## Instructions to follow
The required output is the exact run of lines below that opens at the line with "[specGo, pyRun, hc]" and closes at the line with "have hcL : c".

## Data in this exercise

• • • •

theorem down_head (n : Nat) (rows : List (List Int))
    (h : ∀ m ∈ rows, n ≤ m.length) (c : Nat) (hc : c < n) :
    (((specGo n rows).headD (List.replicate n ((0:Int),(0:Int)))).getD c ((0:Int),(0:Int))).1
      = pyRun (rows.map (fun m => m.getD c 0)) := by
  induction rows with
  | nil => simp [specGo, pyRun, hc]
  | cons m rest ih =>
    have hrest : ∀ m ∈ rest, n ≤ m.length := fun m hm => h m (List.mem_cons_of_mem _ hm)
    have hm : n ≤ m.length := h m (List.mem_cons_self ..)
    have hbl : ((specGo n rest).headD (List.replicate n ((0:Int),(0:Int)))).length = n :=
      belowD_length n rest (specGo_row_length n rest hrest)
    set below := (specGo n rest).headD (List.replicate n ((0:Int),(0:Int))) with hbdef
    have hcL : c < ((m.take n).zip below).length := by
      rw [List.length_zip, List.length_take, hbl]; omega
    have hget : ((m.take n).zip below)[c] = (m[c]'(by omega), below[c]'(by omega)) := by
      simp [List.getElem_zip, List.getElem_take]
    have hmc : m.getD c 0 = m[c]'(by omega) := List.getD_eq_getElem m 0 (by omega)
    have hbc : below.getD c ((0:Int),(0:Int)) = below[c]'(by omega) :=
      List.getD_eq_getElem below _ (by omega)
    simp only [specGo, List.headD_cons, List.map_cons, ← hbdef]
    rw [rowCalc_getD _ c hcL, hget, pyRun, hmc]
    by_cases hv : m[c]'(by omega) = 1
    · simp [hv]
    · simp only [hv, if_false, ne_eq, not_false_iff, if_pos]
      rw [← hbc, ih hrest]
-- invariant proof: A's binary search equals the reference countdown from R
lemma binGo_eq (hs : List Int) (r R : Int)
    (mono : ∀ d d', d ≤ d' → can_install_routers hs d' r = true →
      can_install_routers hs d r = true) :
    ∀ (n : Nat) (l rt best : Int), (rt + 1 - l).toNat = n →
    1 ≤ l → l ≤ rt + 1 → best = l - 1 → rt ≤ R →
    (best = 0 ∨ (1 ≤ best ∧ can_install_routers hs best r = true)) →
    (∀ d, rt < d → d ≤ R → can_install_routers hs d r = false) →
    binGo hs r l rt best = downGo hs r R := by
  intro n
  induction n using Nat.strong_induction_on with
  | _ n ih =>
    intro l rt best hn h1l hlr1 hbest hrR hor hinf
    by_cases hlr : l ≤ rt
    · have hmid := PySem.Int.floordiv_two_mid_bounds hlr
      set mid := PySem.Int.floordiv (l + rt) 2 with hmiddef
      rw [binGo]
      simp only [if_pos hlr, ← hmiddef]
      by_cases hc : can_install_routers hs mid r = true
      · simp only [hc, if_pos]
        exact ih (rt + 1 - (mid + 1)).toNat (by omega) (mid + 1) rt mid (by omega)
          (by omega) (by omega) (by omega) hrR (Or.inr ⟨by omega, hc⟩) hinf
      · simp only [hc]
        refine ih (mid - 1 + 1 - l).toNat (by omega) l (mid - 1) best (by omega)
          h1l (by omega) hbest (by omega) hor ?_
        intro d hd1 hd2
        by_cases hdr : rt < d
        · exact hinf d hdr hd2
        · cases hcd : can_install_routers hs d r with
          | false => rfl
          | true => exact absurd (mono mid d (by omega) hcd) hc
    · rw [binGo]
      simp only [if_neg hlr]
      have hbr : best = rt := by omega
      rw [downGo_skip hs r (R - rt).toNat R rt rfl (by omega) hinf]
      rcases hor with h0 | ⟨hb1, hbc⟩
      · rw [downGo_zero hs r rt (by omega), h0]
      · rw [hbr] at hb1 hbc ⊢
        exact (downGo_hit hs r rt hb1 hbc).symm

-- membership in the candidate set = a positive difference of an ordered pair of houses
lemma mem_pairDiffs (l : List Int) (c : Int) :
    c ∈ pairDiffs l ↔ ∃ a b, [a, b].Sublist l ∧ a < b ∧ c = b - a := by
  induction l with
  | nil =>
    simp only [pairDiffs, List.not_mem_nil, false_iff]
    rintro ⟨a, b, hsub, -, -⟩
    exact absurd (List.Sublist.length_le hsub) (by simp)
  | cons x xs ih =>
    simp only [pairDiffs, List.mem_append, List.mem_map, List.mem_filter, ih]
    constructor
    · rintro (⟨y, ⟨hy, hxy⟩, rfl⟩ | ⟨a, b, hsub, hab, rfl⟩)
      · exact ⟨x, y, (List.cons_sublist_cons).mpr (List.singleton_sublist.mpr hy),
          by simpa using hxy, rfl⟩
      · exact ⟨a, b, hsub.cons x, hab, rfl⟩
    · rintro ⟨a, b, hsub, hab, rfl⟩
      cases hsub with
      | cons _ h => exact Or.inr ⟨a, b, h, hab, rfl⟩
      | cons₂ _ h =>
        exact Or.inl ⟨b, ⟨List.singleton_sublist.mp h, by simpa using hab⟩, rfl⟩

-- gaps ≥ d along a chain of houses
def chainGaps (d : Int) : Int → List Int → Prop
  | _, [] => True
  | last, y :: ys => d ≤ y - last ∧ chainGaps d y ys

lemma chainGaps_mono (d d' : Int) (hdd : d' ≤ d) :
    ∀ (ys : List Int) (last : Int), chainGaps d last ys → chainGaps d' last ys := by
  intro ys
  induction ys with
  | nil => intro last _; trivial
  | cons y t ih =>
    intro last hcg
    exact ⟨by have := hcg.1; omega, ih y hcg.2⟩

-- the greedy's own chain of picked houses
def gchain (d : Int) : List Int → Int → List Int
  | [], _ => []
  | x :: xs, last => if d ≤ x - last then x :: gchain d xs x else gchain d xs last

lemma gchain_length (d : Int) : ∀ (xs : List Int) (last : Int),
    (gchain d xs last).length = picks d xs last := by
  intro xs
  induction xs with
  | nil => intro last; rfl
  | cons x t ih =>
    intro last
    simp only [gchain, picks]
    split_ifs <;> simp [ih]

lemma gchain_sublist (d : Int) : ∀ (xs : List Int) (last : Int),
    (gchain d xs last).Sublist xs := by
  intro xs
  induction xs with
  | nil => intro last; exact List.Sublist.refl []
  | cons x t ih =>
    intro last
    simp only [gchain]
    split_ifs
    · exact (ih x).cons₂ x
    · exact (ih last).cons x

lemma gchain_chain (d : Int) : ∀ (xs : List Int) (last : Int),
    chainGaps d last (gchain d xs last) := by
  intro xs
  induction xs with
  | nil => intro last; trivial
  | cons x t ih =>
    intro last
    simp only [gchain]
    split_ifs with h
    · exact ⟨h, ih x⟩
    · exact ih last

-- greedy optimality: no chain inside a sorted list beats the greedy pick count
lemma chain_le_picks (g : Int) (hg : 1 ≤ g) : ∀ (xs : List Int), xs.Pairwise (· ≤ ·) →
    ∀ (last : Int) (sub : List Int), sub.Sublist xs → chainGaps g last sub →
    sub.length ≤ picks g xs last := by
  intro xs
  induction xs with
  | nil =>
    intro hp last sub hsub _
    simp [List.sublist_nil.mp hsub, picks]
  | cons x t ih =>
    intro hp last sub hsub hcg
    obtain ⟨hxt, hpt⟩ := List.pairwise_cons.mp hp
    simp only [picks]
    by_cases hx : g ≤ x - last
    · simp only [if_pos hx]
      cases hsub with
      | cons _ h =>
        calc sub.length ≤ picks g t last := ih hpt last sub h hcg
          _ ≤ picks g t x + 1 := (picks_dom g t hpt last x (by omega) hxt).2
      | cons₂ _ h =>
        have := ih hpt x _ h hcg.2
        simpa using this
    · simp only [if_neg hx]
      cases hsub with
      | cons _ h => exact ih hpt last sub h hcg
      | cons₂ _ h => exact absurd hcg.1 hx

-- the minimum adjacent gap along a chain
def minGapF (last : Int) : List Int → Int
  | [] => 0
  | [y] => y - last
  | y :: z :: ys => min (y - last) (minGapF y (z :: ys))

lemma minGapF_ge (d : Int) : ∀ (ys : List Int) (last : Int), ys ≠ [] →
    chainGaps d last ys → d ≤ minGapF last ys := by
  intro ys
  induction ys with
  | nil => intro last h _; exact absurd rfl h
  | cons y t ih =>
    intro last _ hcg
    cases t with
    | nil => simpa [minGapF] using hcg.1
    | cons z zs =>
      have h1 := hcg.1
      have h2 := ih y (by simp) hcg.2
      simp only [minGapF]
      omega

• • • •

## Exercise output
  | nil => simp [specGo, pyRun, hc]
  | cons m rest ih =>
    have hrest : ∀ m ∈ rest, n ≤ m.length := fun m hm => h m (List.mem_cons_of_mem _ hm)
    have hm : n ≤ m.length := h m (List.mem_cons_self ..)
    have hbl : ((specGo n rest).headD (List.replicate n ((0:Int),(0:Int)))).length = n :=
      belowD_length n rest (specGo_row_length n rest hrest)
    set below := (specGo n rest).headD (List.replicate n ((0:Int),(0:Int))) with hbdef
    have hcL : c < ((m.take n).zip below).length := by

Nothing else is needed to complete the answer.